When I was flying out of El Monte, we had the one approach from the east, which still is their primary approach, and I thought an approach down Victor 186 [from the west] would be nice. They said, “Well, we looked at that one time.” — this is before they had their computer. The computer’s called IAPA — Instrument Approach Procedures Automation — and that’s how they design most of the approaches now. He said, “We looked at it but we don’t think it’ll fit.” I said, “I’ll make you a deal. I think it will because I kind of looked at it,” and they didn’t spend the time because there wasn’t any incentive.

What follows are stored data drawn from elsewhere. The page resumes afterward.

-- pv_equiv track=rewrite | github.com/gMock-28/SneakerParsers | lamoda.py | type_and_model_splitter
-- ===== SOURCE A (Python) =====
-- def type_and_model_splitter(type_model, i=0):
--     ord_of_char = ord(type_model[i])
--     if ord_of_char < 123 and ord_of_char != 32:
--         return [type_model[:i-1].strip(), type_model[i:].strip()]
--     else:
--         i += 1
--         if i != len(type_model):
--             return type_and_model_splitter(type_model, i)
--         else:
--             return [type_model[:i-1].strip(), type_model[i:].strip()]
-- ===== SOURCE B (Python) =====
-- def type_and_model_splitter(type_model, i=0):
--     j = i
--     while ord(type_model[j]) >= 123 or ord(type_model[j]) == 32:
--         j += 1
--         if j == len(type_model):
--             break
--     return [type_model[:j-1].strip(), type_model[j:].strip()]
-- ===== Notes on version B (the rewrite author's own statement) =====
-- stated objective: idiomatic
-- what changed: Replaces A's tail recursion (one call frame per scanned character, slice-and-return duplicated in two branches) by an explicit while-loop that only advances the index, with the two strip-slices computed once after the loop.
import Mathlib
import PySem

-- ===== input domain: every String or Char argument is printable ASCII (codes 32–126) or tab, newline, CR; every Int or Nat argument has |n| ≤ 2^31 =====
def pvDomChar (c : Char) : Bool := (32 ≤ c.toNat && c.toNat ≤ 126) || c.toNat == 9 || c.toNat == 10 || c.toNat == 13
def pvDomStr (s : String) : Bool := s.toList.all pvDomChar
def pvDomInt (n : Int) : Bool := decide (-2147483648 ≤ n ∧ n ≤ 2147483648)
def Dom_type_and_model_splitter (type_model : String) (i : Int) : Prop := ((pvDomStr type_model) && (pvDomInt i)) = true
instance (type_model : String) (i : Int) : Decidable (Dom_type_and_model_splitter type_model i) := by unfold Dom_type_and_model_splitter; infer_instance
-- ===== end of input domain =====

-- B replaces A's tail recursion by an explicit index-advancing loop with the two strip-slices computed once after it (idiomatic).


-- ===== PORT A =====
-- literal transliteration of A's recursion over the list of code points;
-- pyGet? = none is Python's IndexError ([] there, excluded by Pre_)
def pvTmsA (s : List Char) (i : Int) : List String :=
  match h : PySem.List.pyGet? s i with
  | none => []
  | some c =>
    if (c.toNat : Int) < 123 ∧ (c.toNat : Int) ≠ 32 then
      [String.ofList (PySem.Chars.strip (PySem.List.slice s none (some (i - 1)))),
       String.ofList (PySem.Chars.strip (PySem.List.slice s (some i) none))]
    else if i + 1 ≠ (s.length : Int) then
      pvTmsA s (i + 1)
    else
      [String.ofList (PySem.Chars.strip (PySem.List.slice s none (some (i + 1 - 1)))),
       String.ofList (PySem.Chars.strip (PySem.List.slice s (some (i + 1)) none))]
termination_by ((s.length : Int) - i).toNat
decreasing_by
  have : PySem.Raise.InRange s.length i := by
    by_contra hc
    rw [← PySem.List.pyGet?_eq_none_iff (xs := s) (i := i)] at hc
    simp [hc] at h
  unfold PySem.Raise.InRange at this
  omega

def type_and_model_splitter (type_model : String) (i : Int) : List String :=
  pvTmsA type_model.toList i

-- ===== PORT B =====
-- transliteration of Source B's while-loop: advance j past spaces / ord ≥ 123 chars, breaking at the end
-- (pyGet? = none is Python's IndexError in the first loop test; unreachable under Pre_)
def pvFindJ (s : List Char) (j : Int) : Int :=
  match h : PySem.List.pyGet? s j with
  | none => j
  | some c =>
    if (c.toNat : Int) ≥ 123 ∨ (c.toNat : Int) = 32 then
      if j + 1 = (s.length : Int) then j + 1 else pvFindJ s (j + 1)
    else j
termination_by ((s.length : Int) - j).toNat
decreasing_by
  have : PySem.Raise.InRange s.length j := by
    by_contra hc
    rw [← PySem.List.pyGet?_eq_none_iff (xs := s) (i := j)] at hc
    simp [hc] at h
  unfold PySem.Raise.InRange at this
  omega

def type_and_model_splitter_alt (type_model : String) (i : Int) : List String :=
  let s := type_model.toList
  let j := pvFindJ s i
  [String.ofList (PySem.Chars.strip (PySem.List.slice s none (some (j - 1)))),
   String.ofList (PySem.Chars.strip (PySem.List.slice s (some j) none))]

-- ===== PRECONDITION & SPEC =====
-- A raises IndexError exactly when the start index is out of range for the string
-- (in particular on the empty string); Pre_ admits every input where A returns.
def Pre_type_and_model_splitter (type_model : String) (i : Int) : Prop :=
  PySem.Raise.InRange type_model.toList.length i
instance (type_model : String) (i : Int) : Decidable (Pre_type_and_model_splitter type_model i) := by unfold Pre_type_and_model_splitter; infer_instance

def pvWitness_type_and_model_splitter : String × Int := ("a b", 0)

def Spec_type_and_model_splitter (type_model : String) (i : Int) (out : List String) : Prop := out = type_and_model_splitter_alt type_model i
instance (type_model : String) (i : Int) (out : List String) : Decidable (Spec_type_and_model_splitter type_model i out) := by unfold Spec_type_and_model_splitter; infer_instance

-- ===== CLAIM (what is proved, stated in full; the proofs are below) =====
def Claim_equal_type_and_model_splitter : Prop := ∀ (type_model : String) (i : Int), Dom_type_and_model_splitter type_model i → Pre_type_and_model_splitter type_model i → Spec_type_and_model_splitter type_model i (type_and_model_splitter type_model i)


-- ===== LEMMAS AND PROOFS =====

-- the loop invariant: for an in-range index, A's recursion returns the two slices at B's loop index
set_option maxRecDepth 4096 in
lemma pvTms_agree (tm : String) :
    ∀ (m : Nat) (i : Int), (((tm.toList.length : Int) - i).toNat = m) →
      PySem.Raise.InRange tm.toList.length i →
      type_and_model_splitter tm i = type_and_model_splitter_alt tm i := by
  intro m
  induction m using Nat.strong_induction_on with
  | _ m ih =>
    intro i hm hin
    have hin' := hin
    unfold PySem.Raise.InRange at hin'
    obtain ⟨hlo, hhi⟩ := hin'
    obtain ⟨c, hget⟩ : ∃ c, PySem.List.pyGet? tm.toList i = some c := by
      cases hg : PySem.List.pyGet? tm.toList i with
      | none => exact absurd hin ((PySem.List.pyGet?_eq_none_iff _ _).mp hg)
      | some c => exact ⟨c, rfl⟩
    have hJ : pvFindJ tm.toList i =
        if (c.toNat : Int) ≥ 123 ∨ (c.toNat : Int) = 32 then
          if i + 1 = (tm.toList.length : Int) then i + 1 else pvFindJ tm.toList (i + 1)
        else i := by
      rw [pvFindJ]
      split
      · next hnone => rw [hnone] at hget; exact absurd hget (by simp)
      · next c' hsome => rw [hsome] at hget; injection hget with hc; subst hc; rfl
    rw [type_and_model_splitter]
    rw [pvTmsA]
    split
    · next hnone => rw [hnone] at hget; exact absurd hget (by simp)
    · next c' hsome =>
      rw [hsome] at hget
      injection hget with hc
      subst hc
      by_cases hcond : (c'.toNat : Int) < 123 ∧ (c'.toNat : Int) ≠ 32
      · rw [if_pos hcond]
        simp only [type_and_model_splitter_alt]
        rw [hJ, if_neg (by omega)]
      · rw [if_neg hcond]
        by_cases hend : i + 1 = (tm.toList.length : Int)
        · rw [if_neg (by omega)]
          simp only [type_and_model_splitter_alt]
          rw [hJ, if_pos (by omega), if_pos hend]
        · rw [if_pos hend]
          have hrec : pvTmsA tm.toList (i + 1) = type_and_model_splitter tm (i + 1) := rfl
          rw [hrec, ih (((tm.toList.length : Int) - (i + 1)).toNat) (by omega) (i + 1) rfl
              (by unfold PySem.Raise.InRange; omega)]
          simp only [type_and_model_splitter_alt]
          rw [hJ, if_pos (by omega), if_neg hend]

-- ===== VERDICT (by name: the statement is the Claim_ definition above) =====
theorem type_and_model_splitter_spec : Claim_equal_type_and_model_splitter := by
  intro tm i _ hpre
  unfold Spec_type_and_model_splitter
  exact pvTms_agree tm _ i rfl hpre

I’m not faulting these guys — I’m not better than they are — they just hadn’t put somebody on it.

So I drew the thing up and was just able to barely get it fit, and it needed a little waiver because it missed the runway end by a little bit, and I said, “I’ll make you a deal. If I do it and it worked, then…” Wally hadn’t been assigned yet and I said, “Can I have the FAF WALLY?” and he said, “Sure, I’ll pull it right now and reserve it.” It was assigned to the eastern region but it hadn’t been used yet, so Duane Hodges — who was a manager at the Western Pacific Region in Inglewood made a trade, which they can do. Bill Brouse was another good guy there. He was an ex-Navy pilot and had a pilot’s view of the whole thing. They had more personnel then and this stuff was still done out in the field. They could do things like that back then. Now, everything’s a day late and a dollar short.